Task statement: Only one stretch of the data is wanted: the line containing "total = num * 5", the line containing "elif 11 <= num", and every line between them, copied exactly.

Supplied records:
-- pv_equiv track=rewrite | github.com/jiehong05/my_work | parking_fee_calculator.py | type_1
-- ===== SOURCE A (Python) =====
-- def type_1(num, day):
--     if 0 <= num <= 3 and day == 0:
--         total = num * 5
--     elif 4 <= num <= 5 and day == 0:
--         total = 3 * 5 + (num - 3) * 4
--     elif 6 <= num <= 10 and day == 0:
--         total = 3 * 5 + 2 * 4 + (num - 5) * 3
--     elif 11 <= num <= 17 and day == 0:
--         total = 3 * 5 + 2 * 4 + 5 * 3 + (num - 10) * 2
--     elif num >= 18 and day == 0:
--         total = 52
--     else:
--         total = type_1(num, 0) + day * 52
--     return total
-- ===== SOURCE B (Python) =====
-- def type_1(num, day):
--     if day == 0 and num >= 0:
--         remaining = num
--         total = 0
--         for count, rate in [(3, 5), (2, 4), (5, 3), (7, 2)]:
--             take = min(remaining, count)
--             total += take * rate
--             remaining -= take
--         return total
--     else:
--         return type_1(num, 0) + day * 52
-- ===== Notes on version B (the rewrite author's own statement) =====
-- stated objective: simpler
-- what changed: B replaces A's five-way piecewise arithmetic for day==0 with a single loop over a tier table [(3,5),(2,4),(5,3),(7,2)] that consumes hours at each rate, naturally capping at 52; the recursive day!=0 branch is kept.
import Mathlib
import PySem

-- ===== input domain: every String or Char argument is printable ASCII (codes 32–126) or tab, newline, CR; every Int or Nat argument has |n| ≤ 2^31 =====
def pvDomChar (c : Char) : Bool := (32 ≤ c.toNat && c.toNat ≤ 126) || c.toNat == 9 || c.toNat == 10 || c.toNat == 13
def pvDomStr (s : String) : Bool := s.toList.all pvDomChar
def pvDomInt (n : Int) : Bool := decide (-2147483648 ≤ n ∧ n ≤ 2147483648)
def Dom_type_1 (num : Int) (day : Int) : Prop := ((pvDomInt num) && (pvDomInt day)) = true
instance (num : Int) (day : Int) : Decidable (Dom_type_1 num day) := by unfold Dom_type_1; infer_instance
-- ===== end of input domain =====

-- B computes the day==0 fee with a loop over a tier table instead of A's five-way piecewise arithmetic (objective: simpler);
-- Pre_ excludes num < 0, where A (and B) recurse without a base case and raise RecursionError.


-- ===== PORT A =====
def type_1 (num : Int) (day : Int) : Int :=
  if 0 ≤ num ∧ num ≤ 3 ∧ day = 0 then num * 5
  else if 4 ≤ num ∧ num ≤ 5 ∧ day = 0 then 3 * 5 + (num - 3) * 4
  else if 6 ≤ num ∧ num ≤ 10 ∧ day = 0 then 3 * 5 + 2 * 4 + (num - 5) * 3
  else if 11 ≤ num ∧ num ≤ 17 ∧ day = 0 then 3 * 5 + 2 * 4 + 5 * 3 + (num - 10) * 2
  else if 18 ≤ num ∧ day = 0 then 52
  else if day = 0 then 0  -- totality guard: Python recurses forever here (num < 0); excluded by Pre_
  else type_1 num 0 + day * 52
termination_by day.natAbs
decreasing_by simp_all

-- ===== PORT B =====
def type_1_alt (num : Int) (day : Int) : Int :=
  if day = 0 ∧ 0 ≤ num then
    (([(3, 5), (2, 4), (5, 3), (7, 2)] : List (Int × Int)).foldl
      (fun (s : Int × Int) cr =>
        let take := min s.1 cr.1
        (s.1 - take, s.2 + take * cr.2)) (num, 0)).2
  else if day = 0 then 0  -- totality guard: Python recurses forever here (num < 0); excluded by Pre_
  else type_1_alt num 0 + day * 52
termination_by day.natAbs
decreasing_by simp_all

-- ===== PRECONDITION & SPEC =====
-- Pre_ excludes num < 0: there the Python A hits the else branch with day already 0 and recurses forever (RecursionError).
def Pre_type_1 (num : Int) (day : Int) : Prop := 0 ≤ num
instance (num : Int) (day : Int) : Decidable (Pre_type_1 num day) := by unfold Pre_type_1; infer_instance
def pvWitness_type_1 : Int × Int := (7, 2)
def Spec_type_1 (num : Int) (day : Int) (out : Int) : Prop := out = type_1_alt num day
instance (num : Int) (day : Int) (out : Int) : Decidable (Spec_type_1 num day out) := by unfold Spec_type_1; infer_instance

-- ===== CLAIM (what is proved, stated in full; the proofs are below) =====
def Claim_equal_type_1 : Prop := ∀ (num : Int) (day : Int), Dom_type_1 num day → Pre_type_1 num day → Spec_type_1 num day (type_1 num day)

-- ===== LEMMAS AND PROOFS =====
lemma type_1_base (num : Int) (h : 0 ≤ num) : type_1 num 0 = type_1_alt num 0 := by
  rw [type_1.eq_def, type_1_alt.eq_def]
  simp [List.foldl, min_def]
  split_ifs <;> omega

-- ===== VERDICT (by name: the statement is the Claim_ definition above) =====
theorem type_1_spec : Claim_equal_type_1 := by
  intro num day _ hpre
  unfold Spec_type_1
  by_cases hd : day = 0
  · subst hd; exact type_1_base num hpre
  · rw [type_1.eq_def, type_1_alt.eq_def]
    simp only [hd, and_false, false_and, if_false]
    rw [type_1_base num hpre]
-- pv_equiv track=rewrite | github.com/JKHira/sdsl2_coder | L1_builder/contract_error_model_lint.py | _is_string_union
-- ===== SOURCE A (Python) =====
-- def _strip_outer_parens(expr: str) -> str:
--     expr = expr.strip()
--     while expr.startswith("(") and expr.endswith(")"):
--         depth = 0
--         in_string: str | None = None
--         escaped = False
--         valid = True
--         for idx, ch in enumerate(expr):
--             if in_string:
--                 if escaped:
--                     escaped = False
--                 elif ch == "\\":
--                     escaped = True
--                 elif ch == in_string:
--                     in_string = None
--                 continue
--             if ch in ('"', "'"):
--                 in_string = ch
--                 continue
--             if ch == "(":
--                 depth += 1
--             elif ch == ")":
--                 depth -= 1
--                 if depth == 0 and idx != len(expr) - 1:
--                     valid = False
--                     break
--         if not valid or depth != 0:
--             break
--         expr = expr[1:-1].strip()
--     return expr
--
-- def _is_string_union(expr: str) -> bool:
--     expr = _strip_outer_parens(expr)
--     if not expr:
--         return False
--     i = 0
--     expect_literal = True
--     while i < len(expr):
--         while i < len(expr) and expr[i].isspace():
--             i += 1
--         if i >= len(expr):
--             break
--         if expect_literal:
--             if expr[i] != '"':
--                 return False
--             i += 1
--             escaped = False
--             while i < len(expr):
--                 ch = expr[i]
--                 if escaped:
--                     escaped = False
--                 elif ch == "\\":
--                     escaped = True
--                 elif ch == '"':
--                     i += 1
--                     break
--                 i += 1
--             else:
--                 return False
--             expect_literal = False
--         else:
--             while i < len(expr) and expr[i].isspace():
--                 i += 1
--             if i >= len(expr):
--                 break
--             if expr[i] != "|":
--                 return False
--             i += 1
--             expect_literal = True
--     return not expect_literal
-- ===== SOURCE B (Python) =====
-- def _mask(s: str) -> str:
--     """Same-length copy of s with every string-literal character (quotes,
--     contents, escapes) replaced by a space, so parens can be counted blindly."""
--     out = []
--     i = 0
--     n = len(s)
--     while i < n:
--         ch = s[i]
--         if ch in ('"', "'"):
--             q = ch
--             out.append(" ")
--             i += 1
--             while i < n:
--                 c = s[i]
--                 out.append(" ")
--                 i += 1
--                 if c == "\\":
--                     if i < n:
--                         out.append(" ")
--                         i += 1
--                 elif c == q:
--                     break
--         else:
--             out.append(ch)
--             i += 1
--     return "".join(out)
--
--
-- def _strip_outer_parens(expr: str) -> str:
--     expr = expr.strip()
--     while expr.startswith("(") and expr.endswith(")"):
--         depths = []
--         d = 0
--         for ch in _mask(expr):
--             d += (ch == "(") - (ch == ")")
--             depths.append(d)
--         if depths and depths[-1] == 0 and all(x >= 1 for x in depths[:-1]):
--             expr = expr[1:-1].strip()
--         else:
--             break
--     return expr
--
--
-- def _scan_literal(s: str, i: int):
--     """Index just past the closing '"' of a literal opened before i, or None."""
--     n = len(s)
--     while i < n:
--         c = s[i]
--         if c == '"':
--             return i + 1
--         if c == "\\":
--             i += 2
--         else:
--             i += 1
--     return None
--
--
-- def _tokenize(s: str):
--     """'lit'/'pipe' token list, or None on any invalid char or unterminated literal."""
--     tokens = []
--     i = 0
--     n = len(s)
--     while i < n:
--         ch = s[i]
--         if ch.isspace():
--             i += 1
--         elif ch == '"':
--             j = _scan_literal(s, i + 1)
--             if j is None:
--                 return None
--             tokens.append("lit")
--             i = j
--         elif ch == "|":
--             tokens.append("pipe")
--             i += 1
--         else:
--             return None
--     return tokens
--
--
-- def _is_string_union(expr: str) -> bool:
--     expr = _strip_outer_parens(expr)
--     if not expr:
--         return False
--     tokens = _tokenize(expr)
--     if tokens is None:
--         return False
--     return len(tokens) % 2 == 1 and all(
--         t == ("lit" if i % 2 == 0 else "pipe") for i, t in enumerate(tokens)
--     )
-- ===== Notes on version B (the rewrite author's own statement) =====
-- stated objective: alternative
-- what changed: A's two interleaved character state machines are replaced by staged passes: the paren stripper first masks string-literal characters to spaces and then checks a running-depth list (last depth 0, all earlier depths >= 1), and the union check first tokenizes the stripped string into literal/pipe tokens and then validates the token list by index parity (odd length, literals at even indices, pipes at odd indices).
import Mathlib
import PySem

Output of the task:
--         total = num * 5
--     elif 4 <= num <= 5 and day == 0:
--         total = 3 * 5 + (num - 3) * 4
--     elif 6 <= num <= 10 and day == 0:
--         total = 3 * 5 + 2 * 4 + (num - 5) * 3
--     elif 11 <= num <= 17 and day == 0:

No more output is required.